theorem pv_dedup_group (g : List (Int × String)) (K : String)
    (hg : ∀ e ∈ g, pvStepKey e.2 = K) (st : List String) (seen : PySem.Set String)
    (hK : PySem.Set.contains seen K = false) :
    g.foldl (fun (st : List String × PySem.Set String) x =>
      if PySem.Set.contains st.2 (pvStepKey x.2) then st
      else (st.1 ++ [x.2], PySem.Set.add st.2 (pvStepKey x.2))) (st, seen)
      = (st ++ (g.head?.map Prod.snd).toList,
         if g.head?.isNone then seen else PySem.Set.add seen K) := by
  cases g with
  | nil => simp
  | cons e t =>
    simp only [List.foldl_cons, hg e (by simp), hK, Bool.false_eq_true, if_false,
      List.head?_cons, Option.map_some, Option.toList_some, Option.isNone_some]
    exact pv_dedup_skip t (st ++ [e.2], PySem.Set.add seen K)
      (fun e' he' => by rw [hg e' (by simp [he'])]; exact pv_contains_add_self seen K)

-- ===== MAIN PROOF =====
-- proof-side abbreviations for the four detectors / the per-chunk contribution of A's first loop
def pvD1 (chunk : List (String × String)) : Bool := detect_installation_step (PySem.Dict.getD ⟨chunk⟩ "content" "")
def pvD2 (chunk : List (String × String)) : Bool := detect_configuration_step (PySem.Dict.getD ⟨chunk⟩ "content" "")
def pvD3 (chunk : List (String × String)) : Bool := detect_deployment_step (PySem.Dict.getD ⟨chunk⟩ "content" "")
def pvD4 (chunk : List (String × String)) : Bool := detect_testing_step (PySem.Dict.getD ⟨chunk⟩ "content" "")

def pvEnt (p : Int × List (String × String)) : List (Int × String) :=
  (if pvD1 p.2 then [((1 : Int), pvStepStr "Install dependencies" p.1)] else [])
  ++ (if pvD2 p.2 then [((2 : Int), pvStepStr "Configure project settings" p.1)] else [])
  ++ (if pvD3 p.2 then [((3 : Int), pvStepStr "Deploy contracts" p.1)] else [])
  ++ (if pvD4 p.2 then [((4 : Int), pvStepStr "Run tests" p.1)] else [])

theorem pv_filter_ent_1 (l : List (Int × List (String × String))) :
    (l.flatMap pvEnt).filter (fun x => x.1 == 1)
      = l.flatMap (fun p => if pvD1 p.2 then [((1 : Int), pvStepStr "Install dependencies" p.1)] else []) := by
  rw [List.filter_flatMap,
    show (fun x => (pvEnt x).filter (fun x => x.1 == 1))
      = (fun p => if pvD1 p.2 then [((1 : Int), pvStepStr "Install dependencies" p.1)] else []) from
    funext fun p => by
      simp only [pvEnt, List.filter_append]
      split_ifs <;> simp]

theorem pv_filter_ent_2 (l : List (Int × List (String × String))) :
    (l.flatMap pvEnt).filter (fun x => x.1 == 2)
      = l.flatMap (fun p => if pvD2 p.2 then [((2 : Int), pvStepStr "Configure project settings" p.1)] else []) := by
  rw [List.filter_flatMap,
    show (fun x => (pvEnt x).filter (fun x => x.1 == 2))
      = (fun p => if pvD2 p.2 then [((2 : Int), pvStepStr "Configure project settings" p.1)] else []) from
    funext fun p => by
      simp only [pvEnt, List.filter_append]
      split_ifs <;> simp]

theorem pv_filter_ent_3 (l : List (Int × List (String × String))) :
    (l.flatMap pvEnt).filter (fun x => x.1 == 3)
      = l.flatMap (fun p => if pvD3 p.2 then [((3 : Int), pvStepStr "Deploy contracts" p.1)] else []) := by
  rw [List.filter_flatMap,
    show (fun x => (pvEnt x).filter (fun x => x.1 == 3))
      = (fun p => if pvD3 p.2 then [((3 : Int), pvStepStr "Deploy contracts" p.1)] else []) from
    funext fun p => by
      simp only [pvEnt, List.filter_append]
      split_ifs <;> simp]

theorem pv_filter_ent_4 (l : List (Int × List (String × String))) :
    (l.flatMap pvEnt).filter (fun x => x.1 == 4)
      = l.flatMap (fun p => if pvD4 p.2 then [((4 : Int), pvStepStr "Run tests" p.1)] else []) := by
  rw [List.filter_flatMap,
    show (fun x => (pvEnt x).filter (fun x => x.1 == 4))
      = (fun p => if pvD4 p.2 then [((4 : Int), pvStepStr "Run tests" p.1)] else []) from
    funext fun p => by
      simp only [pvEnt, List.filter_append]
      split_ifs <;> simp]
-- pv_equiv track=rewrite | github.com/baek0203/script_extractor | src/semantic_segmentation.py | group_into_paragraphs
-- ===== SOURCE A (Python) =====
-- from typing import List, Set, Tuple
--
-- def group_into_paragraphs(sentences: List[str],
--                          boundaries: Set[int],
--                          min_paragraph_length: int = 2) -> List[List[str]]:
--     """
--     Group sentences into paragraphs based on detected boundaries.
--
--     Args:
--         sentences: List of sentences
--         boundaries: Set of indices where paragraphs should start
--         min_paragraph_length: Minimum number of sentences per paragraph
--
--     Returns:
--         List of paragraphs (each paragraph is a list of sentences)
--     """
--     paragraphs = []
--     current = []
--
--     for i, sent in enumerate(sentences):
--         # Start new paragraph at boundary (if current has enough sentences)
--         if i in boundaries and len(current) >= min_paragraph_length:
--             paragraphs.append(current)
--             current = []
--
--         current.append(sent)
--
--     # Add remaining sentences
--     if current:
--         # Merge with previous if too short
--         if paragraphs and len(current) < min_paragraph_length:
--             paragraphs[-1].extend(current)
--         else:
--             paragraphs.append(current)
--
--     return paragraphs
-- ===== SOURCE B (Python) =====
-- def group_into_paragraphs(sentences, boundaries, min_paragraph_length=2):
--     n = len(sentences)
--     # 1) compute cut indices
--     cuts = [0]
--     last = 0
--     for b in sorted(boundaries):
--         if 0 <= b < n and b - last >= min_paragraph_length:
--             cuts.append(b)
--             last = b
--     # 2) slice between successive cuts
--     paragraphs = [sentences[cuts[i]:cuts[i + 1]] for i in range(len(cuts) - 1)]
--     # 3) trailing slice, merged into the previous paragraph if too short
--     tail = sentences[last:]
--     if tail:
--         if paragraphs and len(tail) < min_paragraph_length:
--             paragraphs[-1] = paragraphs[-1] + tail
--         else:
--             paragraphs.append(tail)
--     return paragraphs
-- ===== Notes on version B (the rewrite author's own statement) =====
-- stated objective: alternative
-- what changed: Replaces A's per-sentence accumulate-and-append pass with a compute-cuts-then-slice pass: first fold over sorted(boundaries) keeping the last cut to collect cut indices, then build paragraphs by slicing sentences between successive cuts, then apply the same trailing-merge rule.
import Mathlib
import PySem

################

• [WHAT YOU SHOULD DO] An exact reproduction of all the entries above is required.

• [SOLUTION]
theorem pv_dedup_group (g : List (Int × String)) (K : String)
    (hg : ∀ e ∈ g, pvStepKey e.2 = K) (st : List String) (seen : PySem.Set String)
    (hK : PySem.Set.contains seen K = false) :
    g.foldl (fun (st : List String × PySem.Set String) x =>
      if PySem.Set.contains st.2 (pvStepKey x.2) then st
      else (st.1 ++ [x.2], PySem.Set.add st.2 (pvStepKey x.2))) (st, seen)
      = (st ++ (g.head?.map Prod.snd).toList,
         if g.head?.isNone then seen else PySem.Set.add seen K) := by
  cases g with
  | nil => simp
  | cons e t =>
    simp only [List.foldl_cons, hg e (by simp), hK, Bool.false_eq_true, if_false,
      List.head?_cons, Option.map_some, Option.toList_some, Option.isNone_some]
    exact pv_dedup_skip t (st ++ [e.2], PySem.Set.add seen K)
      (fun e' he' => by rw [hg e' (by simp [he'])]; exact pv_contains_add_self seen K)

-- ===== MAIN PROOF =====
-- proof-side abbreviations for the four detectors / the per-chunk contribution of A's first loop
def pvD1 (chunk : List (String × String)) : Bool := detect_installation_step (PySem.Dict.getD ⟨chunk⟩ "content" "")
def pvD2 (chunk : List (String × String)) : Bool := detect_configuration_step (PySem.Dict.getD ⟨chunk⟩ "content" "")
def pvD3 (chunk : List (String × String)) : Bool := detect_deployment_step (PySem.Dict.getD ⟨chunk⟩ "content" "")
def pvD4 (chunk : List (String × String)) : Bool := detect_testing_step (PySem.Dict.getD ⟨chunk⟩ "content" "")

def pvEnt (p : Int × List (String × String)) : List (Int × String) :=
  (if pvD1 p.2 then [((1 : Int), pvStepStr "Install dependencies" p.1)] else [])
  ++ (if pvD2 p.2 then [((2 : Int), pvStepStr "Configure project settings" p.1)] else [])
  ++ (if pvD3 p.2 then [((3 : Int), pvStepStr "Deploy contracts" p.1)] else [])
  ++ (if pvD4 p.2 then [((4 : Int), pvStepStr "Run tests" p.1)] else [])

theorem pv_filter_ent_1 (l : List (Int × List (String × String))) :
    (l.flatMap pvEnt).filter (fun x => x.1 == 1)
      = l.flatMap (fun p => if pvD1 p.2 then [((1 : Int), pvStepStr "Install dependencies" p.1)] else []) := by
  rw [List.filter_flatMap,
    show (fun x => (pvEnt x).filter (fun x => x.1 == 1))
      = (fun p => if pvD1 p.2 then [((1 : Int), pvStepStr "Install dependencies" p.1)] else []) from
    funext fun p => by
      simp only [pvEnt, List.filter_append]
      split_ifs <;> simp]

theorem pv_filter_ent_2 (l : List (Int × List (String × String))) :
    (l.flatMap pvEnt).filter (fun x => x.1 == 2)
      = l.flatMap (fun p => if pvD2 p.2 then [((2 : Int), pvStepStr "Configure project settings" p.1)] else []) := by
  rw [List.filter_flatMap,
    show (fun x => (pvEnt x).filter (fun x => x.1 == 2))
      = (fun p => if pvD2 p.2 then [((2 : Int), pvStepStr "Configure project settings" p.1)] else []) from
    funext fun p => by
      simp only [pvEnt, List.filter_append]
      split_ifs <;> simp]

theorem pv_filter_ent_3 (l : List (Int × List (String × String))) :
    (l.flatMap pvEnt).filter (fun x => x.1 == 3)
      = l.flatMap (fun p => if pvD3 p.2 then [((3 : Int), pvStepStr "Deploy contracts" p.1)] else []) := by
  rw [List.filter_flatMap,
    show (fun x => (pvEnt x).filter (fun x => x.1 == 3))
      = (fun p => if pvD3 p.2 then [((3 : Int), pvStepStr "Deploy contracts" p.1)] else []) from
    funext fun p => by
      simp only [pvEnt, List.filter_append]
      split_ifs <;> simp]

theorem pv_filter_ent_4 (l : List (Int × List (String × String))) :
    (l.flatMap pvEnt).filter (fun x => x.1 == 4)
      = l.flatMap (fun p => if pvD4 p.2 then [((4 : Int), pvStepStr "Run tests" p.1)] else []) := by
  rw [List.filter_flatMap,
    show (fun x => (pvEnt x).filter (fun x => x.1 == 4))
      = (fun p => if pvD4 p.2 then [((4 : Int), pvStepStr "Run tests" p.1)] else []) from
    funext fun p => by
      simp only [pvEnt, List.filter_append]
      split_ifs <;> simp]
-- pv_equiv track=rewrite | github.com/baek0203/script_extractor | src/semantic_segmentation.py | group_into_paragraphs
-- ===== SOURCE A (Python) =====
-- from typing import List, Set, Tuple
--
-- def group_into_paragraphs(sentences: List[str],
--                          boundaries: Set[int],
--                          min_paragraph_length: int = 2) -> List[List[str]]:
--     """
--     Group sentences into paragraphs based on detected boundaries.
--
--     Args:
--         sentences: List of sentences
--         boundaries: Set of indices where paragraphs should start
--         min_paragraph_length: Minimum number of sentences per paragraph
--
--     Returns:
--         List of paragraphs (each paragraph is a list of sentences)
--     """
--     paragraphs = []
--     current = []
--
--     for i, sent in enumerate(sentences):
--         # Start new paragraph at boundary (if current has enough sentences)
--         if i in boundaries and len(current) >= min_paragraph_length:
--             paragraphs.append(current)
--             current = []
--
--         current.append(sent)
--
--     # Add remaining sentences
--     if current:
--         # Merge with previous if too short
--         if paragraphs and len(current) < min_paragraph_length:
--             paragraphs[-1].extend(current)
--         else:
--             paragraphs.append(current)
--
--     return paragraphs
-- ===== SOURCE B (Python) =====
-- def group_into_paragraphs(sentences, boundaries, min_paragraph_length=2):
--     n = len(sentences)
--     # 1) compute cut indices
--     cuts = [0]
--     last = 0
--     for b in sorted(boundaries):
--         if 0 <= b < n and b - last >= min_paragraph_length:
--             cuts.append(b)
--             last = b
--     # 2) slice between successive cuts
--     paragraphs = [sentences[cuts[i]:cuts[i + 1]] for i in range(len(cuts) - 1)]
--     # 3) trailing slice, merged into the previous paragraph if too short
--     tail = sentences[last:]
--     if tail:
--         if paragraphs and len(tail) < min_paragraph_length:
--             paragraphs[-1] = paragraphs[-1] + tail
--         else:
--             paragraphs.append(tail)
--     return paragraphs
-- ===== Notes on version B (the rewrite author's own statement) =====
-- stated objective: alternative
-- what changed: Replaces A's per-sentence accumulate-and-append pass with a compute-cuts-then-slice pass: first fold over sorted(boundaries) keeping the last cut to collect cut indices, then build paragraphs by slicing sentences between successive cuts, then apply the same trailing-merge rule.
import Mathlib
import PySem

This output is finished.